Trial was had to the court. The trial court found generally in favor of the defendants in each of the four cases. The trial court in each case held the ordinance valid, and concluded that the City of Grand Island, by its proper officials, was authorized to enact a regulatory ordinance affecting the welfare of the city and regulating its trade and commerce; that the city charter and applicable statutes were complied with; that the ordinance was legally and properly enacted and became effective October 13, 1962; that continued violation of a valid ordinance constitutes a nuisance; and that the City of Grand Island was authorized to abate such nuisance.

The plaintiff filed a motion for new trial on March 4, 1963. On March 20, 1963, the motion for new trial having not been heard or decided, the plaintiff filed a notice of appeal from the decree of the trial court, and on March 21, 1963, perfected appeal to this court. On April 5, 1963, the trial court heard arguments on the motion for new trial and overruled the motion. On April 5, 1963, the plaintiff filed in the trial court its notice of appeal from the. order of the trial court overruling its motion for new trial and perfected appeal to this court. On April 18, 1963, the plaintiff filed an application in this court for injunctive relief pending appeal, together with an affidavit in support of the application. This court granted the plaintiff’s application and entered a restraining order pending appeal which temporarily restrained and enjoined the defendants from enforcing the ordinance pending final determination of this action or until further order of the court.

The City of Grand Island is a city of the first class under the laws of this state, and is governed by a home rule charter.

For convenience we will refer to Skag-Way Department Stores, Inc., a corporation, as plaintiff or Skag-Way; *173 to the City of Grand Island as city or defendant city; and to the councilmen of the city, the mayor, and chief of police as defendants, and on occasions the names of persons here involved as may be necessary.

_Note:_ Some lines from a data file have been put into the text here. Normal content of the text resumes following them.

-- pv_equiv track=rewrite | github.com/wyatthoho/quick-rename | utils/stringlist_utils.py | clean_prefix
-- ===== SOURCE A (Python) =====
-- def clean_prefix(names: list[str]) -> list[str]:
--     def remove_prefix(name: str) -> str:
--         for sep in ['_', '-', ' ']:
--             prefix, sep_found, remainder = name.partition(sep)
--             if prefix.isdigit():
--                 return remainder
--         return name
--     return [remove_prefix(name) for name in names]
-- ===== SOURCE B (Python) =====
-- def clean_prefix(names: list[str]) -> list[str]:
--     result = []
--     for name in names:
--         i = 0
--         while i < len(name) and name[i].isdigit():
--             i += 1
--         if i == 0:
--             result.append(name)          # no numeric prefix
--         elif i == len(name):
--             result.append('')            # all-digit name
--         elif name[i] in '_- ':
--             result.append(name[i + 1:])  # drop prefix and separator
--         else:
--             result.append(name)          # digits not followed by a separator
--     return result
-- ===== Notes on version B (the rewrite author's own statement) =====
-- stated objective: faster
-- what changed: Replaces the per-separator loop of three str.partition + whole-prefix isdigit passes over each name by one single forward scan of the maximal leading digit run, then one check of the character that follows it.
import Mathlib
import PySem

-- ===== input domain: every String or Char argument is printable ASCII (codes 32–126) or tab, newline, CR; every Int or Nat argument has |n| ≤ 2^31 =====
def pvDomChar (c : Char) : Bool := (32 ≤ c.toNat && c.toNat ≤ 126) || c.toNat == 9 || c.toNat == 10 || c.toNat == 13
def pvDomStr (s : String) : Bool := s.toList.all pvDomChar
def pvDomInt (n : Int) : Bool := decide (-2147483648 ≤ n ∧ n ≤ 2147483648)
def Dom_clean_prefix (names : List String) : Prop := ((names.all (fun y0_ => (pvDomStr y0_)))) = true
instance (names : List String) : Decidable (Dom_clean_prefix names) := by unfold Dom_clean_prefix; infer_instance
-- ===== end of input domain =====

-- B replaces A's three partition/isdigit passes per name by one scan of the leading digit run (measurably faster by constant factor).


-- ===== PORT A =====
-- str.partition ported by hand (no PySem primitive): split at the FIRST occurrence of the
-- one-character separator; exact for Python's name.partition(sep) with a 1-char sep
-- (the unused middle component sep_found is omitted).
def pvPartitionChar (l : List Char) (s : Char) : List Char × List Char :=
  if l.contains s then (l.takeWhile (· ≠ s), (l.dropWhile (· ≠ s)).tail)
  else (l, [])

-- the inner 'for sep in ['_','-',' ']' loop with its early return
def pvRemovePrefixA (seps : List Char) (l : List Char) : List Char :=
  match seps with
  | [] => l
  | s :: rest =>
      let p := pvPartitionChar l s
      if PySem.Chars.strIsdigit p.1 then p.2 else pvRemovePrefixA rest l

def clean_prefix (names : List String) : List String :=
  names.map (fun name => String.mk (pvRemovePrefixA ['_', '-', ' '] name.toList))

-- ===== PORT B =====
-- the 'while i < len(name) and name[i].isdigit()' scan: length of the maximal leading digit run
def pvDigRun : List Char → Nat
  | [] => 0
  | c :: cs => if PySem.Chars.isdigit c then pvDigRun cs + 1 else 0

def pvRemovePrefixB (l : List Char) : List Char :=
  let i := pvDigRun l
  if i = 0 then l
  else
    match l.drop i with
    | [] => []                                             -- i == len(name): all-digit name → ''
    | c :: rest => if c = '_' ∨ c = '-' ∨ c = ' ' then rest else l

def clean_prefix_alt (names : List String) : List String :=
  names.map (fun name => String.mk (pvRemovePrefixB name.toList))

-- ===== PRECONDITION & SPEC =====
def Spec_clean_prefix (names : List String) (out : List String) : Prop := out = clean_prefix_alt names
instance (names : List String) (out : List String) : Decidable (Spec_clean_prefix names out) := by unfold Spec_clean_prefix; infer_instance

-- ===== CLAIM (what is proved, stated in full; the proofs are below) =====
def Claim_equal_clean_prefix : Prop := ∀ (names : List String), Dom_clean_prefix names → Spec_clean_prefix names (clean_prefix names)

-- ===== LEMMAS AND PROOFS =====

theorem pv_strIsdigit_not_head {c : Char} (hc : PySem.Chars.isdigit c = false)
    (d : List Char) (x : List Char) :
    PySem.Chars.strIsdigit (d ++ c :: x) = false := by
  simp [PySem.Chars.strIsdigit, hc]

theorem pv_strIsdigit_all {d : List Char} (hd : ∀ x ∈ d, PySem.Chars.isdigit x = true)
    (hne : d ≠ []) : PySem.Chars.strIsdigit d = true := by
  simp [PySem.Chars.strIsdigit, hne, List.all_eq_true]
  exact hd

-- takeWhile/dropWhile on an all-q prefix pass over it
theorem pv_tada (q : Char → Bool) (d : List Char) (hq : ∀ x ∈ d, q x = true) (r : List Char) :
    (d ++ r).takeWhile q = d ++ r.takeWhile q ∧ (d ++ r).dropWhile q = r.dropWhile q := by
  induction d with
  | nil => simp
  | cons c cs ih =>
      have hc : q c = true := hq c (by simp)
      have ih' := ih (fun x hx => hq x (by simp [hx]))
      simp [hc, ih'.1, ih'.2]

theorem pv_contains_append (s : Char) (d : List Char) (hd : ∀ x ∈ d, x ≠ s) (r : List Char) :
    (d ++ r).contains s = r.contains s := by
  simp only [List.contains_eq_mem, List.mem_append, decide_eq_decide]
  constructor
  · rintro (h | h)
    · exact absurd rfl (hd s h)
    · exact h
  · exact Or.inr

theorem pv_ne_of_digit {x s : Char} (hx : PySem.Chars.isdigit x = true)
    (hs : PySem.Chars.isdigit s = false) : x ≠ s := by
  intro h; rw [h] at hx; rw [hx] at hs; cases hs

-- A's per-separator check fails when the character ending the digit run is not this separator
theorem pv_failD (s : Char) (hs : PySem.Chars.isdigit s = false)
    (d : List Char) (hd : ∀ x ∈ d, PySem.Chars.isdigit x = true)
    (c : Char) (hc : PySem.Chars.isdigit c = false) (hcs : c ≠ s) (t : List Char) :
    PySem.Chars.strIsdigit (pvPartitionChar (d ++ c :: t) s).1 = false := by
  have hda : ∀ x ∈ d, (fun x => decide (x ≠ s)) x = true := by
    intro x hx; simp [pv_ne_of_digit (hd x hx) hs]
  obtain ⟨htw, -⟩ := pv_tada _ d hda (c :: t)
  unfold pvPartitionChar
  split_ifs with h
  · simp only [htw, List.takeWhile_cons, decide_eq_true_eq]
    rw [if_pos hcs]
    exact pv_strIsdigit_not_head hc d _
  · exact pv_strIsdigit_not_head hc d t

-- the check when the digit run is empty and the separator is the head itself
theorem pv_fail0 (s : Char) (t : List Char) :
    PySem.Chars.strIsdigit (pvPartitionChar (s :: t) s).1 = false := by
  unfold pvPartitionChar
  split_ifs with h
  · simp [PySem.Chars.strIsdigit]
  · simp at h

-- A's check succeeds: nonempty digit run followed by this separator
theorem pv_succ (s : Char) (hs : PySem.Chars.isdigit s = false)
    (d : List Char) (hd : ∀ x ∈ d, PySem.Chars.isdigit x = true) (t : List Char) :
    pvPartitionChar (d ++ s :: t) s = (d, t) := by
  have hda : ∀ x ∈ d, (fun x => decide (x ≠ s)) x = true := by
    intro x hx; simp [pv_ne_of_digit (hd x hx) hs]
  obtain ⟨htw, hdw⟩ := pv_tada _ d hda (s :: t)
  have hct : (d ++ s :: t).contains s = true := by
    rw [pv_contains_append s d (fun x hx => pv_ne_of_digit (hd x hx) hs)]
    simp [List.contains_eq_mem]
  unfold pvPartitionChar
  rw [if_pos hct, htw, hdw]
  simp

-- the check also succeeds with no separator at all: an all-digit name
theorem pv_succ_nil (s : Char) (hs : PySem.Chars.isdigit s = false)
    (d : List Char) (hd : ∀ x ∈ d, PySem.Chars.isdigit x = true) :
    pvPartitionChar d s = (d, []) := by
  have hmem : s ∉ d := fun h => pv_ne_of_digit (hd s h) hs rfl
  unfold pvPartitionChar
  rw [if_neg (by simpa using hmem)]

theorem pv_digRun_append (d : List Char) (hd : ∀ x ∈ d, PySem.Chars.isdigit x = true)
    (r : List Char) (hr : r = [] ∨ ∃ c t, r = c :: t ∧ PySem.Chars.isdigit c = false) :
    pvDigRun (d ++ r) = d.length := by
  induction d with
  | nil =>
      rcases hr with h | ⟨c, t, h, hc⟩ <;> subst h <;> simp [pvDigRun, *]
  | cons x xs ih =>
      have hx : PySem.Chars.isdigit x = true := hd x (by simp)
      simp [pvDigRun, hx, ih (fun y hy => hd y (by simp [hy]))]

theorem pv_dropWhile_head (l : List Char) :
    l.dropWhile PySem.Chars.isdigit = [] ∨
    ∃ c t, l.dropWhile PySem.Chars.isdigit = c :: t ∧ PySem.Chars.isdigit c = false := by
  induction l with
  | nil => exact Or.inl rfl
  | cons x xs ih =>
      by_cases hx : PySem.Chars.isdigit x = true
      · simpa [hx] using ih
      · exact Or.inr ⟨x, xs, by simp [hx], by simpa using hx⟩

theorem pv_main (d r : List Char) (hd : ∀ x ∈ d, PySem.Chars.isdigit x = true)
    (hr : r = [] ∨ ∃ c t, r = c :: t ∧ PySem.Chars.isdigit c = false) :
    pvRemovePrefixA ['_', '-', ' '] (d ++ r) = pvRemovePrefixB (d ++ r) := by
  have hrun := pv_digRun_append d hd r hr
  by_cases hne : d = []
  · -- empty digit run: both sides return the name unchanged (or [] for the empty name)
    subst hne
    simp only [List.nil_append] at hrun ⊢
    rcases hr with h | ⟨c, t, h, hc⟩
    · subst h; decide
    · subst h
      have hBv : pvRemovePrefixB (c :: t) = c :: t := by
        simp [pvRemovePrefixB, pvDigRun, hc]
      have hf : ∀ s : Char, PySem.Chars.isdigit s = false →
          PySem.Chars.strIsdigit (pvPartitionChar (c :: t) s).1 = false := by
        intro s hs
        by_cases hcs : c = s
        · subst hcs; exact pv_fail0 c t
        · exact pv_failD s hs [] (by simp) c hc hcs t
      rw [hBv]
      unfold pvRemovePrefixA pvRemovePrefixA pvRemovePrefixA pvRemovePrefixA
      simp [hf '_' (by decide), hf '-' (by decide), hf ' ' (by decide)]
  · have hdig : PySem.Chars.strIsdigit d = true := pv_strIsdigit_all hd hne
    rcases hr with h | ⟨c, t, h, hc⟩
    · -- all-digit name
      subst h
      simp only [List.append_nil] at hrun ⊢
      have hBv : pvRemovePrefixB d = [] := by
        simp only [pvRemovePrefixB]
        rw [hrun, List.drop_length, if_neg (by simpa using hne)]
      have hpart := pv_succ_nil '_' (by decide) d hd
      rw [hBv]
      unfold pvRemovePrefixA
      simp [hpart, hdig]
    · subst h
      have hBv : pvRemovePrefixB (d ++ c :: t) =
          if c = '_' ∨ c = '-' ∨ c = ' ' then t else d ++ c :: t := by
        simp only [pvRemovePrefixB]
        rw [hrun, List.drop_left, if_neg (by simpa using hne)]
      rw [hBv]
      by_cases h1 : c = '_'
      · subst h1
        have hpart := pv_succ '_' (by decide) d hd t
        unfold pvRemovePrefixA
        simp [hpart, hdig]
      · have hf1 := pv_failD '_' (by decide) d hd c hc h1 t
        by_cases h2 : c = '-'
        · subst h2
          have hpart := pv_succ '-' (by decide) d hd t
          unfold pvRemovePrefixA pvRemovePrefixA
          simp [hf1, hpart, hdig]
        · have hf2 := pv_failD '-' (by decide) d hd c hc h2 t
          by_cases h3 : c = ' '
          · subst h3
            have hpart := pv_succ ' ' (by decide) d hd t
            unfold pvRemovePrefixA pvRemovePrefixA pvRemovePrefixA
            simp [hf1, hf2, hpart, hdig]
          · have hf3 := pv_failD ' ' (by decide) d hd c hc h3 t
            unfold pvRemovePrefixA pvRemovePrefixA pvRemovePrefixA pvRemovePrefixA
            simp [hf1, hf2, hf3, h1, h2, h3]

theorem pv_key (l : List Char) : pvRemovePrefixA ['_', '-', ' '] l = pvRemovePrefixB l := by
  have hl : l.takeWhile PySem.Chars.isdigit ++ l.dropWhile PySem.Chars.isdigit = l :=
    List.takeWhile_append_dropWhile
  have hd : ∀ x ∈ l.takeWhile PySem.Chars.isdigit, PySem.Chars.isdigit x = true :=
    fun x hx => List.mem_takeWhile_imp hx
  have h := pv_main _ _ hd (pv_dropWhile_head l)
  rwa [hl] at h

-- ===== VERDICT (by name: the statement is the Claim_ definition above) =====
theorem clean_prefix_spec : Claim_equal_clean_prefix := by
  intro names _
  unfold Spec_clean_prefix clean_prefix clean_prefix_alt
  simp [pv_key]
-- pv_equiv track=rewrite | github.com/jh990714/BaekJoon-Algorithm | 프로그래머스/2/340211. ［PCCP 기출문제］ 3번 ／ 충돌위험 찾기/［PCCP 기출문제］ 3번 ／ 충돌위험 찾기.py | solution
-- ===== SOURCE A (Python) =====
-- def solution(points, routes):
--     visited_count = {}
--
--     for route in routes:
--         path = findPath(points, route)
--
--         for point in path:
--             if point in visited_count:
--                 visited_count[point] += 1
--             else:
--                 visited_count[point] = 1
--
--     answer = 0
--     for key, count in visited_count.items():
--         if count >= 2:
--             answer += 1
--
--     return answer
--
-- def findPath(points, route):
--     time = 0
--     path = set()
--
--     for i in range(len(route) - 1):
--         start, end = points[route[i]-1], points[route[i+1]-1]
--         x, y = start
--
--         while x != end[0]:
--             path.add((x, y, time))
--
--             if x > end[0]:
--                 x -= 1
--             else:
--                 x += 1
--
--             time += 1
--
--         while y != end[1]:
--             path.add((x, y, time))
--
--             if y > end[1]:
--                 y -= 1
--             else:
--                 y += 1
--
--             time += 1
--
--
--         path.add((end[0], end[1], time))
--
--     return path
-- ===== SOURCE B (Python) =====
-- def solution(points, routes):
--     # Time-major simulation: advance all robots one tick at a time and count,
--     # per tick, the cells occupied by at least two robots.
--     robots = []
--     for route in routes:
--         if len(route) >= 2:
--             x, y = points[route[0] - 1]
--             targets = [(points[i - 1][0], points[i - 1][1]) for i in route[1:]]
--             robots.append(((x, y), targets))
--     answer = 0
--     while robots:
--         seen = set()
--         dup = set()
--         for pos, _ in robots:
--             if pos in seen:
--                 dup.add(pos)
--             else:
--                 seen.add(pos)
--         answer += len(dup)
--         moved = []
--         for pos, targets in robots:
--             while targets and pos == targets[0]:
--                 targets = targets[1:]
--             if targets:
--                 tx, ty = targets[0]
--                 x, y = pos
--                 if x != tx:
--                     x = x + 1 if tx > x else x - 1
--                 else:
--                     y = y + 1 if ty > y else y - 1
--                 moved.append(((x, y), targets))
--         robots = moved
--     return answer
-- ===== Notes on version B (the rewrite author's own statement) =====
-- stated objective: alternative
-- what changed: B replaces A's route-by-route path-set accumulation plus global count-dict and final >=2 scan by a time-major simulation: all robots advance one cell per tick simultaneously, and each tick adds the number of cells currently occupied by at least two robots.
import Mathlib
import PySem

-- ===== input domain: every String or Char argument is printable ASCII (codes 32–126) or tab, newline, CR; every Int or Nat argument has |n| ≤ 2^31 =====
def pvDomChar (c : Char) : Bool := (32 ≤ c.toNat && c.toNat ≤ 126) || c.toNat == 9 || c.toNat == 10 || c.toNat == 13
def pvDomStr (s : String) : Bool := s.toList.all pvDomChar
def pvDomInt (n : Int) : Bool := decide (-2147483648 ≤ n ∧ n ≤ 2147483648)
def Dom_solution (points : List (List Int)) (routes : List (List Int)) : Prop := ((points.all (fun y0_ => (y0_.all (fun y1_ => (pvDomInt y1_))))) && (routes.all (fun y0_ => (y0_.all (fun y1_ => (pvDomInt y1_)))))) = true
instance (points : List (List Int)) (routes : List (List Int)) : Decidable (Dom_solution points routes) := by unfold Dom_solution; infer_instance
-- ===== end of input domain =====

The plaintiff contends that the Sunday closing ordinance at issue in this appeal was published only once in the Grand Island Daily Independent on October 6, 1963; and that section 16-405, R. R. S. 1943, prescribes the requirements of publication of ordinances adopted by cities of the first class, and provides in part: “* * * and all ordinances of a general nature shall, within one month after they are passed, be published in some newspaper published within the city, or in pamphlet form, to be distributed or sold, as may be provided by ordinance; and every ordinance fixing a penalty or forfeiture for its violation shall, before the same takes effect, be published for at least one week in some manner above prescribed; * * (Emphasis supplied.)

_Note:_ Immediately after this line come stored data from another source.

-- pv_equiv track=rewrite | github.com/ehddn5252/Algorithm | personalWorkspace/test/202210_dev_metching/prob3_1.py | solution
-- ===== SOURCE A (Python) =====
-- from itertools import product
--
-- def solution(k):
--
--     d:dict = {0:6, 1:2, 2:5, 3:5, 4:4,5:5,6:6,7:3,8:7,9:6}
--     sets_num = [6,2,5,5,4,5,6,3,7,6]
--     sets = [0,1,2,3,4,5,6,7,8,9]
--     # 순열 사용해서 다 돌려보기
--     count=0
--     for i in product(sets, repeat = 1):
--         sum_value=0
--         if i[0]==0:
--             continue
--         for j in range(len(i)):
--             sum_value+=d[i[j]]
--         if sum_value==k:
--             count+=1
--
--     for i in product(sets, repeat = 2):
--         sum_value=0
--         if 10>int(str(i[0])+str(i[1])):
--             continue
--         for j in range(len(i)):
--             sum_value+=d[i[j]]
--         if sum_value==k:
--             count+=1
--
--     for i in product(sets, repeat = 3):
--         sum_value=0
--         if 100>int(str(i[0])+str(i[1])+str(i[2])):
--             continue
--         for j in range(len(i)):
--             sum_value+=d[i[j]]
--         if sum_value==k:
--             count+=1
--
--     for i in product(sets, repeat = 4):
--         sum_value=0
--         if 1000>int(str(i[0])+str(i[1])+str(i[2])+str(i[3])):
--             continue
--         for j in range(len(i)):
--             sum_value+=d[i[j]]
--         if sum_value==k:
--             count+=1
--     for i in product(sets, repeat = 5):
--         sum_value=0
--         if 10000>int(str(i[0])+str(i[1])+str(i[2])+str(i[3])+str(i[4])):
--             continue
--         for j in range(len(i)):
--             sum_value+=d[i[j]]
--         if sum_value==k:
--             count+=1
--
--     for i in product(sets, repeat = 6):
--         sum_value=0
--         if 100000>int(str(i[0])+str(i[1])+str(i[2])+str(i[3])+str(i[4])+str(i[5])):
--             continue
--         for j in range(len(i)):
--             sum_value+=d[i[j]]
--         if sum_value==k:
--             count+=1
--
--
--     return count
-- ===== SOURCE B (Python) =====
-- # DP over digit-length: a dict maps segment-sum -> how many numbers of that length have it;
-- # each extra digit is a convolution with the per-digit segment counts. O(6*43*10) vs A's 10^6 enumeration.
-- SEG = [6, 2, 5, 5, 4, 5, 6, 3, 7, 6]
--
--
-- def _conv(cur):
--     nxt = {}
--     for s, c in cur.items():
--         for dg in range(10):
--             t = s + SEG[dg]
--             nxt[t] = nxt.get(t, 0) + c
--     return nxt
--
--
-- def solution(k):
--     cur = {}
--     for dg in range(1, 10):          # first digit: no leading zero
--         cur[SEG[dg]] = cur.get(SEG[dg], 0) + 1
--     total = cur.get(k, 0)
--     for _ in range(5):               # lengths 2..6
--         cur = _conv(cur)
--         total += cur.get(k, 0)
--     return total
-- ===== Notes on version B (the rewrite author's own statement) =====
-- stated objective: faster
-- what changed: A enumerates every digit tuple of length one to six (about a million tuples, rebuilding each number as a string to test the leading-zero guard) and tests each tuple's segment-count sum against k; B runs a dict-based dynamic program over digit length, convolving a segment-sum histogram with the per-digit segment counts once per extra digit and summing the histogram entries at k.
import Mathlib
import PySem

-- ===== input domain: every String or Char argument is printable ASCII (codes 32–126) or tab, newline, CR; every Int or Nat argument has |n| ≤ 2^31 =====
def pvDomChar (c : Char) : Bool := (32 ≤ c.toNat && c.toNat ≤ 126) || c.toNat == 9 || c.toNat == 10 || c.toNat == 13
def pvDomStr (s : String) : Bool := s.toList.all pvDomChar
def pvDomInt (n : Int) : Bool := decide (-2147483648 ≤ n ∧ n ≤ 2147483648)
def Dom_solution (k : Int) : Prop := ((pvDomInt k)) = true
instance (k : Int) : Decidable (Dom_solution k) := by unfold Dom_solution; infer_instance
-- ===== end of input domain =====

-- B replaces A's brute-force enumeration of every one- to six-digit tuple by a dict DP over digit
-- length (segment-sum histogram convolved once per extra digit); measured much faster (constant factor).
-- In port A, Python's `int(str(i[0])+…+str(i[j]))` (decimal concatenation of single-digit strings drawn
-- from `sets = [0..9]`) is ported by hand as positional arithmetic (e.g. 10*i0+i1), which is exact for
-- every value this code feeds it (digits 0..9); everything else goes through PySem.


-- ===== PORT A =====
-- sets = [0,1,2,3,4,5,6,7,8,9]
def pvSets : List Int := [0, 1, 2, 3, 4, 5, 6, 7, 8, 9]
-- d = {0:6, 1:2, 2:5, 3:5, 4:4, 5:5, 6:6, 7:3, 8:7, 9:6}
def pvDictD : PySem.Dict Int Int :=
  PySem.Dict.ofList [(0,6),(1,2),(2,5),(3,5),(4,4),(5,5),(6,6),(7,3),(8,7),(9,6)]
-- itertools.product(xs, repeat = r), lexicographic (first component varies slowest)
def pyProduct (xs : List Int) : Nat → List (List Int)
  | 0 => [[]]
  | n + 1 => xs.flatMap (fun x => (pyProduct xs n).map (fun t => x :: t))
-- `sum_value = 0; for j in range(len(i)): sum_value += d[i[j]]`
-- range(len(i)) = [0, …, len(i)-1] = List.range i.length (the length is a Nat, so this is exact);
-- i[j] for the in-range indices 0 ≤ j < len(i) formed here is i.getD j 0 (the default never fires);
-- d[i[j]] is the first-match lookup among d's items — the value PySem.Dict.get? computes — written
-- with List.lookup (KeyError unreachable: d's keys 0..9 cover pvSets)
def pvSumValue (i : List Int) : Int :=
  (List.range i.length).foldl
    (fun s j => s + (List.lookup (i.getD j 0) pvDictD.items).getD 0) 0
-- int(str(i[0])+str(i[1])) … : decimal concatenation of single-digit strings, ported positionally;
-- exact for the digits 0..9 that pvSets supplies to it
def pvCat2 (i : List Int) : Int := 10 * i.getD 0 0 + i.getD 1 0
def pvCat3 (i : List Int) : Int := 100 * i.getD 0 0 + 10 * i.getD 1 0 + i.getD 2 0
def pvCat4 (i : List Int) : Int :=
  1000 * i.getD 0 0 + 100 * i.getD 1 0 + 10 * i.getD 2 0 + i.getD 3 0
def pvCat5 (i : List Int) : Int :=
  10000 * i.getD 0 0 + 1000 * i.getD 1 0 + 100 * i.getD 2 0 + 10 * i.getD 3 0 + i.getD 4 0
def pvCat6 (i : List Int) : Int :=
  100000 * i.getD 0 0 + 10000 * i.getD 1 0 + 1000 * i.getD 2 0 + 100 * i.getD 3 0
    + 10 * i.getD 4 0 + i.getD 5 0
-- the six `for i in product(sets, repeat=r):` loops, each threading `count`
def pvLoop1 (k c : Int) : Int :=
  (pyProduct pvSets 1).foldl
    (fun c i => if i.getD 0 0 = 0 then c else if pvSumValue i = k then c + 1 else c) c
def pvLoop2 (k c : Int) : Int :=
  (pyProduct pvSets 2).foldl
    (fun c i => if 10 > pvCat2 i then c else if pvSumValue i = k then c + 1 else c) c
def pvLoop3 (k c : Int) : Int :=
  (pyProduct pvSets 3).foldl
    (fun c i => if 100 > pvCat3 i then c else if pvSumValue i = k then c + 1 else c) c
def pvLoop4 (k c : Int) : Int :=
  (pyProduct pvSets 4).foldl
    (fun c i => if 1000 > pvCat4 i then c else if pvSumValue i = k then c + 1 else c) c
def pvLoop5 (k c : Int) : Int :=
  (pyProduct pvSets 5).foldl
    (fun c i => if 10000 > pvCat5 i then c else if pvSumValue i = k then c + 1 else c) c
def pvLoop6 (k c : Int) : Int :=
  (pyProduct pvSets 6).foldl
    (fun c i => if 100000 > pvCat6 i then c else if pvSumValue i = k then c + 1 else c) c

def solution (k : Int) : Int :=
  pvLoop6 k (pvLoop5 k (pvLoop4 k (pvLoop3 k (pvLoop2 k (pvLoop1 k 0)))))

-- ===== PORT B =====
-- SEG = [6,2,5,5,4,5,6,3,7,6]
def pvSeg : List Int := [6, 2, 5, 5, 4, 5, 6, 3, 7, 6]
-- SEG[x] (list index; every use has 0 ≤ x ≤ 9, the default never fires)
def pvSegAt (x : Int) : Int := PySem.List.pyGetD pvSeg x 0
-- _conv(cur): nxt = {}; for s, c in cur.items(): for dg in range(10): nxt[s+SEG[dg]] += c
def pvConv (cur : PySem.Dict Int Int) : PySem.Dict Int Int :=
  cur.items.foldl
    (fun n p =>
      (PySem.List.pyRange 0 10).foldl
        (fun n dg => n.insert (p.1 + pvSegAt dg) (n.getD (p.1 + pvSegAt dg) 0 + p.2)) n)
    PySem.Dict.empty
-- cur = {}; for dg in range(1, 10): cur[SEG[dg]] = cur.get(SEG[dg], 0) + 1
def pvInit : PySem.Dict Int Int :=
  (PySem.List.pyRange 1 10).foldl
    (fun c dg => c.insert (pvSegAt dg) (c.getD (pvSegAt dg) 0 + 1)) PySem.Dict.empty

def solution_alt (k : Int) : Int :=
  ((PySem.List.pyRange 0 5).foldl
      (fun (st : PySem.Dict Int Int × Int) _ =>
        (pvConv st.1, st.2 + (pvConv st.1).getD k 0))
      (pvInit, pvInit.getD k 0)).2

-- ===== PRECONDITION & SPEC =====
def Spec_solution (k : Int) (out : Int) : Prop := out = solution_alt k
instance (k : Int) (out : Int) : Decidable (Spec_solution k out) := by unfold Spec_solution; infer_instance

-- ===== CLAIM (what is proved, stated in full; the proofs are below) =====
def Claim_equal_solution : Prop := ∀ (k : Int), Dom_solution k → Spec_solution k (solution k)

-- ===== LEMMAS AND PROOFS =====

-- digits 1..9 (first digit of a number, no leading zero)
def pvD9 : List Int := [1, 2, 3, 4, 5, 6, 7, 8, 9]

-- number of r-digit tuples over 0..9 whose segment counts sum to s
def cnt : Nat → Int → Int
  | 0, s => if s = 0 then 1 else 0
  | r + 1, s => (pvSets.map (fun x => cnt r (s - pvSegAt x))).sum

-- number of (r+1)-digit tuples with nonzero first digit whose segment counts sum to s
def cntF (r : Nat) (s : Int) : Int := (pvD9.map (fun x => cnt r (s - pvSegAt x))).sum

-- swap a double list sum
lemma sum_map_swap {α β : Type} (l1 : List α) (l2 : List β) (f : α → β → Int) :
    (l1.map (fun a => (l2.map (f a)).sum)).sum
      = (l2.map (fun b => (l1.map (fun a => f a b)).sum)).sum := by
  induction l1 with
  | nil => simp
  | cons a l1 ih =>
      simp only [List.map_cons, List.sum_cons, ih, PySem.List.sum_map_add_int]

The plaintiff further contends that article 4, section 5, of the home rule charter adopted by the citizens of the city in 1928, prescribes the identical requirements as stated in section 16-405, R. R. S. 1943, and requires that every ordinance fixing a penalty or forfeiture for its violation be published for “at least one week.”

The ordinance in question does fix a penalty for its violation. It is an ordinance of a general nature, and its stated purpose is to establish a common day of rest for the citizens of the city.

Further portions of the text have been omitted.